Como o Pará não realiza outros tipos de transplantes, quando surge um múltiplo doador, os órgãos podem ser enviados para outro Estado, com exceção do coração, o qual os cirurgiões aproveitam os vasos do órgão para outras cirurgias cardíacas.
O Estado tem quatro estabelecimentos de saúde autorizados a realizar transplantes de rim. O Hospital Regional do Baixo Amazonas, em Santarém; o Hospital Regional Público do Araguaia, em Redenção – onde é feito apenas o transplante com o doador vivo; o Hospital Ophir Loyola e o Hospital Saúde da Mulher, ambos em Belém. Quanto ao transplante de córnea é feito em Santarém, em Belém e na Região Metropolitana. Ao todo são 12 estabelecimentos de saúde a realizar este tipo de cirurgia.

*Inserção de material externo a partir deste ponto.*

-- pv_equiv track=rewrite | github.com/tbates097/parts-perf-report | scripts/build_summary_ui.py | fully_matched
-- ===== SOURCE A (Python) =====
-- from typing import Dict, List, Optional
--
-- REQUIRED_METRICS = [
--     "Average_Repeatability",
--     "Avg_Uncalibrated_Accuracy",
--     "Avg_Calibrated_Accuracy",
-- ]
--
-- EXCLUDE_NOTE_PREFIXES = (
--     "No specific PN in specs",
--     "no base model found in specs",
--     "No matching spec key",
-- )
--
-- def is_note_excluded(note: str) -> bool:
--     if not note:
--         return False
--     note = note.strip()
--     return any(note.startswith(pref) for pref in EXCLUDE_NOTE_PREFIXES)
--
-- def fully_matched(part_rows: List[Dict[str, str]]) -> bool:
--     # Must have all required metrics with concrete spec_max and pass True/False and no exclusion notes
--     metrics_present = {m: False for m in REQUIRED_METRICS}
--     for r in part_rows:
--         m = r.get("metric", "")
--         if m not in metrics_present:
--             continue
--         if is_note_excluded(r.get("note", "")):
--             return False
--         if not (r.get("spec_max") or "").strip():
--             continue
--         p = (r.get("pass") or "").strip()
--         if p not in ("True", "False"):
--             continue
--         metrics_present[m] = True
--     return all(metrics_present.values())
-- ===== SOURCE B (Python) =====
-- from typing import Dict, List
--
-- REQUIRED_METRICS = [
--     "Average_Repeatability",
--     "Avg_Uncalibrated_Accuracy",
--     "Avg_Calibrated_Accuracy",
-- ]
--
-- EXCLUDE_NOTE_PREFIXES = (
--     "No specific PN in specs",
--     "no base model found in specs",
--     "No matching spec key",
-- )
--
-- def is_note_excluded(note: str) -> bool:
--     if not note:
--         return False
--     note = note.strip()
--     return any(note.startswith(pref) for pref in EXCLUDE_NOTE_PREFIXES)
--
-- def fully_matched(part_rows: List[Dict[str, str]]) -> bool:
--     # Two declarative passes instead of one mutating-dict loop.
--     rel = [r for r in part_rows if r.get("metric", "") in REQUIRED_METRICS]
--     if any(is_note_excluded(r.get("note", "")) for r in rel):
--         return False
--
--     def ok(r):
--         return ((r.get("spec_max") or "").strip() != ""
--                 and (r.get("pass") or "").strip() in ("True", "False"))
--
--     return all(
--         any(ok(r) for r in rel if r.get("metric", "") == m)
--         for m in REQUIRED_METRICS
--     )
-- ===== Notes on version B (the rewrite author's own statement) =====
-- stated objective: simpler
-- what changed: Replaced the single loop that mutates a metrics_present dict (with an early return inside it) by two declarative passes: a filter to the required-metric rows plus a global any() for the note exclusion, then an all/any comprehension per required metric.
import Mathlib
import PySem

O agricultor Luiz Cavalcante, 47 anos, veio de Altamira para realizar o transplante de rim no Hospital Ophir Loyola. ”Fazem cinco meses, fiz em outubro do ano passado. Tive muitas malárias, umas 12 ou mais, aí meu rim não resistiu. Só sentia muita falta de ar, inchaço e tosse. Fui no médico e ele disse que eu tinha diabetes, os rins parados e o coração grande, estava tudo inflamado”, disse.

Desde então foram três anos e cinco meses de espera. “Fiquei todo esse tempo fazendo hemodiálise. Aí me ligaram avisando que conseguiram o rim. Estava em Altamira, a Sespa me arrumou a passagem e vim tranquilo, sem medo. Não senti nada, foi uma benção. Hoje tenho três rins, os dois parados e o meu novo. Só voltei ao hospital agora pela terceira vez porque a pressão baixou e depois do transplante qualquer coisa que a gente sinta temos que vir para o hospital”, comenta o agricultor.

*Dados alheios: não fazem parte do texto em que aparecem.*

-- ---- termination lemmas (cited by pvMine's decreasing_by) ----

lemma pvProject_mEnt_le (entries : List (List Int × Nat × Int)) (item : Int) :
    pvMEnt (pvProject entries item) ≤ pvMEnt entries := by
  induction entries with
  | nil => simp [pvProject, pvMEnt]
  | cons e r ih =>
    rw [pvProject]
    cases h : pvIndexFrom e.1 e.2.1 item with
    | none =>
      simp only [h]
      have : pvMEnt (e :: r) = (e.1.drop e.2.1).length + pvMEnt r := by simp [pvMEnt]
      omega
    | some p =>
      simp only [h]
      rcases Option.map_eq_some_iff.mp h with ⟨idx, hidx, hp⟩
      obtain ⟨hk, -, -⟩ := PySem.List.getElem_of_index?_eq_some hidx
      rw [List.length_drop] at hk
      have h1 : pvMEnt ((e.1, p + 1, e.2.2) :: pvProject r item)
          = (e.1.drop (p + 1)).length + pvMEnt (pvProject r item) := by simp [pvMEnt]
      have h2 : pvMEnt (e :: r) = (e.1.drop e.2.1).length + pvMEnt r := by simp [pvMEnt]
      have h3 : (e.1.drop (p + 1)).length < (e.1.drop e.2.1).length := by
        rw [List.length_drop, List.length_drop]
        omega
      omega

lemma pvProject_mEnt_lt (entries : List (List Int × Nat × Int)) (item : Int)
    (hmem : item ∈ (entries.map (fun e => e.1.drop e.2.1)).flatten) :
    pvMEnt (pvProject entries item) < pvMEnt entries := by
  induction entries with
  | nil => simp at hmem
  | cons e r ih =>
    simp only [List.map_cons, List.flatten_cons, List.mem_append] at hmem
    rw [pvProject]
    cases h : pvIndexFrom e.1 e.2.1 item with
    | none =>
      simp only [h]
      have hnm : item ∉ e.1.drop e.2.1 := by
        unfold pvIndexFrom at h
        rw [Option.map_eq_none_iff, PySem.List.index?_eq_none_iff] at h
        exact h
      have hm : item ∈ (r.map (fun e => e.1.drop e.2.1)).flatten := by
        rcases hmem with hmem | hmem
        · exact absurd hmem hnm
        · exact hmem
      have : pvMEnt (e :: r) = (e.1.drop e.2.1).length + pvMEnt r := by simp [pvMEnt]
      have := ih hm
      omega
    | some p =>
      simp only [h]
      rcases Option.map_eq_some_iff.mp h with ⟨idx, hidx, hp⟩
      obtain ⟨hk, -, -⟩ := PySem.List.getElem_of_index?_eq_some hidx
      rw [List.length_drop] at hk
      have h1 : pvMEnt ((e.1, p + 1, e.2.2) :: pvProject r item)
          = (e.1.drop (p + 1)).length + pvMEnt (pvProject r item) := by simp [pvMEnt]
      have h2 : pvMEnt (e :: r) = (e.1.drop e.2.1).length + pvMEnt r := by simp [pvMEnt]
      have h3 : (e.1.drop (p + 1)).length < (e.1.drop e.2.1).length := by
        rw [List.length_drop, List.length_drop]
        omega
      have := pvProject_mEnt_le r item
      omega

Há três hospitais no Pará que possuem Comissão Intra-Hospitalar de Doação de Órgãos e Tecidos para Transplantes (CIHDOTT), o Hospital Ophir Loyola, o Hospital Regional de Santarém e o Hospital Metropolitano. No hospital Ophir Loyola, a comissão – que é composta por um médico, um psicólogo, uma assistente social e uma enfermeira – busca diariamente doadores em potencial pelos corredores da instituição. Ainda que a referência do hospital seja o tratamento de câncer e esses pacientes não sejam doadores em potencial, é possível encontrá-los.

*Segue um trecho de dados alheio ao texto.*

-- ========== A-side: eliminating the threaded memo cache ==========

-- the threaded cache extends the input cache only by correctly-valued entries
def Coh (max_digits max_use : Int) (cache0 : PySem.Dict (List Int) Int) (δ : Int)
    (ch : PySem.Dict (List Int) Int) : Prop :=
  ∀ k : List Int, ch.get? k = cache0.get? k ∨
    (cache0.get? k = none ∧
     ch.get? k = some (gVal max_digits max_use cache0 k (δ + k.sum)))

-- the moves A's for-loop still has to make from digit `dig` on
def tailMoves (mu : Int) (c : List Int) (dig : Nat) : List (List Int) :=
  (List.range' dig (10 - dig)).filterMap (fun (i : Nat) =>
    match PySem.List.pyGet? c (i : Int) with
    | some x => if x < mu then some (c.set i (x + 1)) else none
    | none => none)

lemma tailMoves_step (mu : Int) (c : List Int) (dig : Nat) (hdig : dig < 10) (x : Int)
    (hget : PySem.List.pyGet? c (dig : Int) = some x) :
    tailMoves mu c dig =
      (if x < mu then [c.set dig (x + 1)] else []) ++ tailMoves mu c (dig + 1) := by
  unfold tailMoves
  have h10 : 10 - dig = (10 - (dig + 1)) + 1 := by omega
  rw [h10, List.range'_succ, List.filterMap_cons]
  by_cases hx : x < mu <;> simp [hget, hx]

lemma bMoves_decomp (mu d : Int) (c : List Int) (x0 : Int)
    (hget : PySem.List.pyGet? c (0 : Int) = some x0) :
    bMoves mu d c =
      (if 0 < d ∧ x0 < mu then [c.set 0 (x0 + 1)] else []) ++ tailMoves mu c 1 := by
  unfold bMoves tailMoves
  have hr : List.range 10 = 0 :: List.range' 1 9 := by
    simp [List.range_eq_range', List.range'_succ]
  rw [hr, List.filterMap_cons]
  have hcast : ((0 : Nat) : Int) = (0 : Int) := rfl
  rw [hcast, hget]
  have hcongr : ∀ i ∈ List.range' 1 9,
      (fun (dig : Nat) =>
        match PySem.List.pyGet? c (dig : Int) with
        | some x => if (0 < dig ∨ 0 < d) ∧ x < mu then some (c.set dig (x + 1)) else none
        | none => none) i =
      (fun (i : Nat) =>
        match PySem.List.pyGet? c (i : Int) with
        | some x => if x < mu then some (c.set i (x + 1)) else none
        | none => none) i := by
    intro i hi
    have hpos : 0 < i := by
      have := List.mem_range'_1.1 hi; omega
    cases hx : PySem.List.pyGet? c (i : Int) with
    | none => simp [hx]
    | some x => by_cases hxm : x < mu <;> simp [hx, hxm, hpos]
  rw [List.filterMap_congr hcongr]
  have h9 : (10 : Nat) - 1 = 9 := rfl
  rw [h9]
  by_cases hd : 0 < d
  · by_cases hxm : x0 < mu
    · simp [hd, hxm]
    · simp [hd, hxm]
  · simp [hd]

De acordo com o Coordenador da Comissão, Jair Graim, a abordagem familiar às vezes funciona. “Mas não são muitos os hospitais que fazem. Essa abordagem é feita desde o acolhimento, da chegada ao hospital. Aqui no Ophir somos uma das Comissões referências no Brasil, reconhecidos em um Encontro de Cihdott, porque tentamos sempre fazer esse acompanhamento”, revela.

Segundo ele, além da falta de informação, pelo menos três motivos interferem para que as famílias autorizem a doação de órgãos. “Muitas acreditam no mito do tráfico de órgãos, mas o que as pessoas precisam entender é que o transplante é um procedimento complexo demais para ser feito clandestinamente; questões religiosas também pesam nessa decisão; a demora do processo também, que dura entre 12 a 24 horas, e nesse momento de fragilidade da família é complicado”, ressalta.